Perceptions, point of view...it's all where you are in your life. The glass half full or half empty. You know what I mean. I just needed to write about the difference between a retired teacher and an actively working teacher.
My newly retired friend and colleague, Toni, retired this past June. This was the last year I would see her in the building. We lucked out and had lunch the same time so we had a daily dose of each other. We bitched and moaned, celebrated each time Ben was accepted into a college, shared concerns about health issues with ourselves and loved ones and enjoyed a cup of tea to make us more "civilized" for the afternoon. I listened while she talked about the paperwork, anniversary dates and tying up loose ends so that she can leave like the consummate professional she has always been. I tried many times to put myself in her shoes but it was too hard. As the last days of the school year approached, I teared up a few times knowing that I will not have my friend in the building with me when I return in September. Here's the where the word perception comes to play: While we were sitting in her beautiful home, I asked her how she felt when July 4th came and went. This is her answer: "In the past, I would freak when Independence Day was over because that meant my summer is slipping away and I would have to be at work in September. Now that I'm retired, no anxiety. Everyday is a vacation day!" Can I call my good friend a bitch? Yes but it's sour grapes on my part. I'm already panicking about how much I need to do before September rolls around and it's the 3rd week of July!
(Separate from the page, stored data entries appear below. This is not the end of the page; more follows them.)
-- pv_equiv track=rewrite | github.com/Revi1337/BaekJoon-Coding-Test | 백준/Gold/9205. 맥주 마시면서 걸어가기/맥주 마시면서 걸어가기.py | solution
-- ===== SOURCE A (Python) =====
-- from collections import deque
--
-- def solution(N, home, marks, fes):
--     check = [0] * N
--     queue = deque([(home[0], home[1])])
--     while queue:
--         row, col = queue.popleft()
--         if abs(row - fes[0]) + abs(col - fes[1]) <= 1000:
--             return 'happy'
--         for idx in range(N):
--             if not check[idx]:
--                 nrow, ncol = marks[idx]
--                 if abs(row - nrow) + abs(col - ncol) <= 1000:
--                     check[idx] = 1
--                     queue.append((nrow, ncol))
--     return 'sad'
-- ===== SOURCE B (Python) =====
-- def solution(N, home, marks, fes):
--     # Boolean fixpoint iteration (dense saturation) instead of BFS with a queue.
--     pts = marks[:max(N, 0)]
--     n = len(pts)
--
--     def near(p, q):
--         return abs(p[0] - q[0]) + abs(p[1] - q[1]) <= 1000
--
--     reach = [near(home, p) for p in pts]
--     for _ in range(n):
--         reach = [reach[i] or any(reach[j] and near(pts[j], pts[i]) for j in range(n))
--                  for i in range(n)]
--     if near(home, fes) or any(reach[i] and near(pts[i], fes) for i in range(n)):
--         return 'happy'
--     return 'sad'
-- ===== Notes on version B (the rewrite author's own statement) =====
-- stated objective: alternative
-- what changed: Replaces A's queue-based BFS with mutable visited flags by a pure boolean least-fixpoint iteration: the reachable-mark vector is recomputed n times from the full distance relation, with no queue and no in-place marking.
-- crash fix: On inputs with N > len(marks) and home not within 1000 of fes, A raises IndexError on marks[idx]; B just uses the marks that exist and returns 'happy' or 'sad' accordingly. — e.g. on solution(3, (0, 0), [(1, 1)], (5000, 5000)): A raises IndexError, B returns "sad"
import Mathlib
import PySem

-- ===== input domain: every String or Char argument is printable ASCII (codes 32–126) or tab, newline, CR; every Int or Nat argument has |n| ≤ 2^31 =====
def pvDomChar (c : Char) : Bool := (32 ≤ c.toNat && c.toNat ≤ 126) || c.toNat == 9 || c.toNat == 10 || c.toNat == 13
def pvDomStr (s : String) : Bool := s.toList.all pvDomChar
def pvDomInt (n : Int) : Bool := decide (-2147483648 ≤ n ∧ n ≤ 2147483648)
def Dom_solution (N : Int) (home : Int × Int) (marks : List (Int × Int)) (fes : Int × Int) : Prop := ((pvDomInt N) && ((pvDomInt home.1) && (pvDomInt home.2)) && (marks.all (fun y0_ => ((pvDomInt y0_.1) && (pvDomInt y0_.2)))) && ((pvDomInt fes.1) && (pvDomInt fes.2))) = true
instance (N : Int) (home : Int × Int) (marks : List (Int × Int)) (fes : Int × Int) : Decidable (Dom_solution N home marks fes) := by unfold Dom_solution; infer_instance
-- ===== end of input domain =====

-- B replaces A's queue BFS (mutable check[] + deque) by a pure boolean fixpoint iteration
-- over the mark-distance relation; same exact return value (objective: alternative).

-- ===== PORT A =====
-- A's BFS: a queue of points and a 0/1 check list.  The fuel argument only makes the
-- while-loop total; 2*len+2 steps are proved sufficient below (each iteration pops one
-- element and every enqueue flips one check entry from 0 to 1).
def pvNear (p q : Int × Int) : Bool := decide (|p.1 - q.1| + |p.2 - q.2| ≤ 1000)

-- body of A's inner `for idx in range(N)` loop
def pvStepA (pts : List (Int × Int)) (cur : Int × Int) (st : List Int × List (Int × Int))
    (idx : Nat) : List Int × List (Int × Int) :=
  if st.1.getD idx 0 == 0 then
    if pvNear cur (pts.getD idx (0, 0)) then
      (st.1.set idx 1, st.2 ++ [pts.getD idx (0, 0)])
    else st
  else st

-- A's `while queue:` loop
def pvBfs (pts : List (Int × Int)) (fes : Int × Int) :
    Nat → List Int → List (Int × Int) → String
  | 0, _, _ => "sad"
  | _ + 1, _, [] => "sad"
  | fuel + 1, check, cur :: rest =>
      if pvNear cur fes then "happy"
      else
        let st := (List.range pts.length).foldl (pvStepA pts cur) (check, rest)
        pvBfs pts fes fuel st.1 st.2

def solution (N : Int) (home : Int × Int) (marks : List (Int × Int)) (fes : Int × Int) : String :=
  let pts := marks.take N.toNat
  pvBfs pts fes (2 * pts.length + 2) (List.replicate pts.length 0) [home]

-- ===== PORT B =====
-- one saturation pass: reach[i] := reach[i] or any j near i already reached
def pvStepB (pts : List (Int × Int)) (reach : List Bool) : List Bool :=
  (List.range pts.length).map (fun i =>
    reach.getD i false ||
      (List.range pts.length).any (fun j =>
        reach.getD j false && pvNear (pts.getD j (0, 0)) (pts.getD i (0, 0))))

def solution_alt (N : Int) (home : Int × Int) (marks : List (Int × Int)) (fes : Int × Int) : String :=
  let pts := marks.take N.toNat
  let init := pts.map (fun p => pvNear home p)
  let reach := (List.range pts.length).foldl (fun r _ => pvStepB pts r) init
  if pvNear home fes ||
      (List.range pts.length).any (fun i => reach.getD i false && pvNear (pts.getD i (0, 0)) fes)
  then "happy" else "sad"

-- ===== PRECONDITION & SPEC =====
-- Pre_ excludes exactly the inputs on which A raises IndexError: N > len(marks) with home
-- not already within 1000 of fes (otherwise A answers 'happy' before ever touching marks).
def Pre_solution (N : Int) (home : Int × Int) (marks : List (Int × Int)) (fes : Int × Int) : Prop :=
  N ≤ (marks.length : Int) ∨ pvNear home fes = true
instance (N : Int) (home : Int × Int) (marks : List (Int × Int)) (fes : Int × Int) : Decidable (Pre_solution N home marks fes) := by unfold Pre_solution; infer_instance

def pvWitness_solution : Int × (Int × Int) × (List (Int × Int)) × (Int × Int) :=
  (2, (0, 0), [(500, 500), (2000, 2000)], (1000, 1000))

-- On inputs with N > len(marks) and home not within 1000 of fes, A raises IndexError on
-- marks[idx]; B just uses the marks that exist and returns 'happy' or 'sad' accordingly.
def Raises_solution (N : Int) (home : Int × Int) (marks : List (Int × Int)) (fes : Int × Int) : Prop :=
  (marks.length : Int) < N ∧ pvNear home fes = false
instance (N : Int) (home : Int × Int) (marks : List (Int × Int)) (fes : Int × Int) : Decidable (Raises_solution N home marks fes) := by unfold Raises_solution; infer_instance

def pvRaiseWitness_solution : Int × (Int × Int) × (List (Int × Int)) × (Int × Int) :=
  (3, (0, 0), [(1, 1)], (5000, 5000))
def pvRaiseWitnessOut_solution : String := "sad"

def Spec_solution (N : Int) (home : Int × Int) (marks : List (Int × Int)) (fes : Int × Int) (out : String) : Prop := out = solution_alt N home marks fes
instance (N : Int) (home : Int × Int) (marks : List (Int × Int)) (fes : Int × Int) (out : String) : Decidable (Spec_solution N home marks fes out) := by unfold Spec_solution; infer_instance

-- ===== CLAIM (what is proved, stated in full; the proofs are below) =====
def Claim_equal_solution : Prop := ∀ (N : Int) (home : Int × Int) (marks : List (Int × Int)) (fes : Int × Int), Dom_solution N home marks fes → Pre_solution N home marks fes → Spec_solution N home marks fes (solution N home marks fes)

def Claim_raises_solution : Prop := (∀ (N : Int) (home : Int × Int) (marks : List (Int × Int)) (fes : Int × Int), Dom_solution N home marks fes → Raises_solution N home marks fes → ¬ Pre_solution N home marks fes) ∧ (Dom_solution (pvRaiseWitness_solution.1) (pvRaiseWitness_solution.2.1) (pvRaiseWitness_solution.2.2.1) (pvRaiseWitness_solution.2.2.2) ∧ Raises_solution (pvRaiseWitness_solution.1) (pvRaiseWitness_solution.2.1) (pvRaiseWitness_solution.2.2.1) (pvRaiseWitness_solution.2.2.2) ∧ solution_alt (pvRaiseWitness_solution.1) (pvRaiseWitness_solution.2.1) (pvRaiseWitness_solution.2.2.1) (pvRaiseWitness_solution.2.2.2) = pvRaiseWitnessOut_solution)

-- ===== LEMMAS AND PROOFS =====

theorem pv_getD_set_ne (l : List Int) (v : Int) {i j : Nat} (h : i ≠ j) :
    (l.set i v).getD j 0 = l.getD j 0 := by
  simp [List.getD_eq_getElem?_getD, List.getElem?_set_ne h]

theorem pv_getD_set_self (l : List Int) (v : Int) {i : Nat} (h : i < l.length) :
    (l.set i v).getD i 0 = v := by
  simp [List.getD_eq_getElem?_getD, List.getElem?_set_eq_of_lt _ h]

theorem pv_foldA_go (pts : List (Int × Int)) (cur : Int × Int) (L : List Nat)
    (hnd : L.Nodup) (hL : ∀ i ∈ L, i < pts.length) :
    ∀ (check : List Int) (rest : List (Int × Int)), check.length = pts.length →
      (L.foldl (pvStepA pts cur) (check, rest)).1.length = pts.length ∧
      (∀ i, (L.foldl (pvStepA pts cur) (check, rest)).1.getD i 0 =
        if i ∈ L.filter (fun i => check.getD i 0 == 0 && pvNear cur (pts.getD i (0, 0)))
        then 1 else check.getD i 0) ∧
      (L.foldl (pvStepA pts cur) (check, rest)).2 =
        rest ++ (L.filter (fun i => check.getD i 0 == 0 && pvNear cur (pts.getD i (0, 0)))).map
          (fun i => pts.getD i (0, 0)) := by
  induction L with
  | nil => intro check rest hlen; simp [hlen]
  | cons i0 L ih =>
      intro check rest hlen
      have hi0 : i0 < pts.length := hL i0 (List.mem_cons_self ..)
      have hnd' : L.Nodup := hnd.of_cons
      have hi0n : i0 ∉ L := (List.nodup_cons.mp hnd).1
      have hL' : ∀ i ∈ L, i < pts.length := fun i hi => hL i (List.mem_cons_of_mem _ hi)
      by_cases hc0 : check.getD i0 0 = 0
      · have hc0' : (check.getD i0 0 == 0) = true := by rw [hc0]; rfl
        by_cases hnr : pvNear cur (pts.getD i0 (0, 0)) = true
        · -- triggered
          have hstep : pvStepA pts cur (check, rest) i0
              = (check.set i0 1, rest ++ [pts.getD i0 (0, 0)]) := by
            simp only [pvStepA]
            rw [if_pos hc0', if_pos hnr]
          have hlen2 : (check.set i0 1).length = pts.length := by simp [hlen]
          obtain ⟨g1, g2, g3⟩ := ih hnd' hL' (check.set i0 1) (rest ++ [pts.getD i0 (0, 0)]) hlen2
          have hfiltagree : L.filter (fun i => (check.set i0 1).getD i 0 == 0 && pvNear cur (pts.getD i (0, 0)))
              = L.filter (fun i => check.getD i 0 == 0 && pvNear cur (pts.getD i (0, 0))) := by
            apply List.filter_congr
            intro j hj
            have hne : i0 ≠ j := fun e => hi0n (e ▸ hj)
            rw [pv_getD_set_ne _ _ hne]
          have hfull : (i0 :: L).filter (fun i => check.getD i 0 == 0 && pvNear cur (pts.getD i (0, 0)))
              = i0 :: L.filter (fun i => check.getD i 0 == 0 && pvNear cur (pts.getD i (0, 0))) := by
            rw [List.filter_cons_of_pos (by rw [hc0', hnr]; rfl)]
          rw [List.foldl_cons, hstep]
          refine ⟨by rw [g1], ?_, ?_⟩
          · intro i
            rw [g2 i, hfiltagree, hfull]
            by_cases hiL : i ∈ L.filter (fun i => check.getD i 0 == 0 && pvNear cur (pts.getD i (0, 0)))
            · rw [if_pos hiL, if_pos (List.mem_cons_of_mem _ hiL)]
            · by_cases hii0 : i = i0
              · subst hii0
                simp only [hiL, if_false, List.mem_cons, true_or, if_true]
                exact pv_getD_set_self _ _ (hlen ▸ hi0)
              · simp only [hiL, if_false, List.mem_cons, hii0, false_or]
                exact pv_getD_set_ne _ _ (fun e => hii0 e.symm)
          · rw [g3, hfiltagree, hfull]
            simp
        · have hstep : pvStepA pts cur (check, rest) i0 = (check, rest) := by
            simp only [pvStepA]
            rw [if_pos hc0', if_neg hnr]
          have hfull : (i0 :: L).filter (fun i => check.getD i 0 == 0 && pvNear cur (pts.getD i (0, 0)))
              = L.filter (fun i => check.getD i 0 == 0 && pvNear cur (pts.getD i (0, 0))) := by
            rw [List.filter_cons_of_neg (by rw [hc0']; simpa using hnr)]
          rw [List.foldl_cons, hstep, hfull]
          exact ih hnd' hL' check rest hlen
      · have hc0' : (check.getD i0 0 == 0) = false := by rw [beq_eq_false_iff_ne]; exact hc0
        have hstep : pvStepA pts cur (check, rest) i0 = (check, rest) := by
          simp only [pvStepA]
          rw [if_neg (by rw [hc0']; exact Bool.false_ne_true)]
        have hfull : (i0 :: L).filter (fun i => check.getD i 0 == 0 && pvNear cur (pts.getD i (0, 0)))
            = L.filter (fun i => check.getD i 0 == 0 && pvNear cur (pts.getD i (0, 0))) := by
          rw [List.filter_cons_of_neg (by rw [hc0']; simp)]
        rw [List.foldl_cons, hstep, hfull]
        exact ih hnd' hL' check rest hlen

inductive pvRch (pts : List (Int × Int)) (h : Int × Int) : Nat → Prop
  | base (i : Nat) : i < pts.length → pvNear h (pts.getD i (0, 0)) = true → pvRch pts h i
  | step (j i : Nat) : pvRch pts h j → i < pts.length →
      pvNear (pts.getD j (0, 0)) (pts.getD i (0, 0)) = true → pvRch pts h i

def pvAns (pts : List (Int × Int)) (h f : Int × Int) : Prop :=
  pvNear h f = true ∨ ∃ i < pts.length, pvRch pts h i ∧ pvNear (pts.getD i (0, 0)) f = true

def pvZc (check : List Int) (n : Nat) : Nat :=
  ((List.range n).filter (fun i => check.getD i 0 == 0)).length

def pvInv (pts : List (Int × Int)) (h f : Int × Int) (check : List Int)
    (queue : List (Int × Int)) (Proc : Int × Int → Prop) : Prop :=
  check.length = pts.length ∧
  (∀ q ∈ queue, q = h ∨ ∃ i < pts.length, q = pts.getD i (0, 0) ∧ pvRch pts h i) ∧
  (∀ i < pts.length, check.getD i 0 ≠ 0 → pvRch pts h i) ∧
  (∀ p, Proc p → ∀ i < pts.length, pvNear p (pts.getD i (0, 0)) = true → check.getD i 0 ≠ 0) ∧
  (∀ p, Proc p → pvNear p f = false) ∧
  (h ∈ queue ∨ Proc h) ∧
  (∀ i < pts.length, check.getD i 0 ≠ 0 → pts.getD i (0, 0) ∈ queue ∨ Proc (pts.getD i (0, 0)))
On the very, very bright side, my friend Toni did the smartest thing one could do. She bought a condo in Northampton, Massachusetts. Her gorgeous place is literally a 3 minute ride from WEBS, the best yarn store in the world (as of this moment because there could be others I don't know about!) Once a year, on my son's camp's visiting day weekend, I pay my respects to WEBS and then head over to Toni's to say hi. It happened again last weekend. Neal and I drove up to WEBS. I ran through the back looking for sock yarn for Ben but I was stopped in my tracks by the lack of sock yarn. In the past I had my choice of all different manufacturers and colors. This year the pickins' were quite slim. What happened? I think the May anniversary sale happened! Good for WEBS! Good for the economy! Bad for me! Don't cry for me, fellow knitter. I walked out with yarn to make 3 pairs of socks. I have my shiny white and blue bag emblazoned with the WEBS logo. It will go into my closet (or as my mother likes to call it, my warehouse!) Am I down on WEBS? No way. I love that store. I can walk around and get lost for hours thinking what I could make with this yarn or that yarn. Toni chose a good spot to retire in. It's not that far and I can make a Toni/WEBS run when I really need to.
So I would like to congratulate my friend Toni on her retirement. May it be a very happy, healthy and long one. Congratulations on a fine career and for picking a great place to live. See you soon!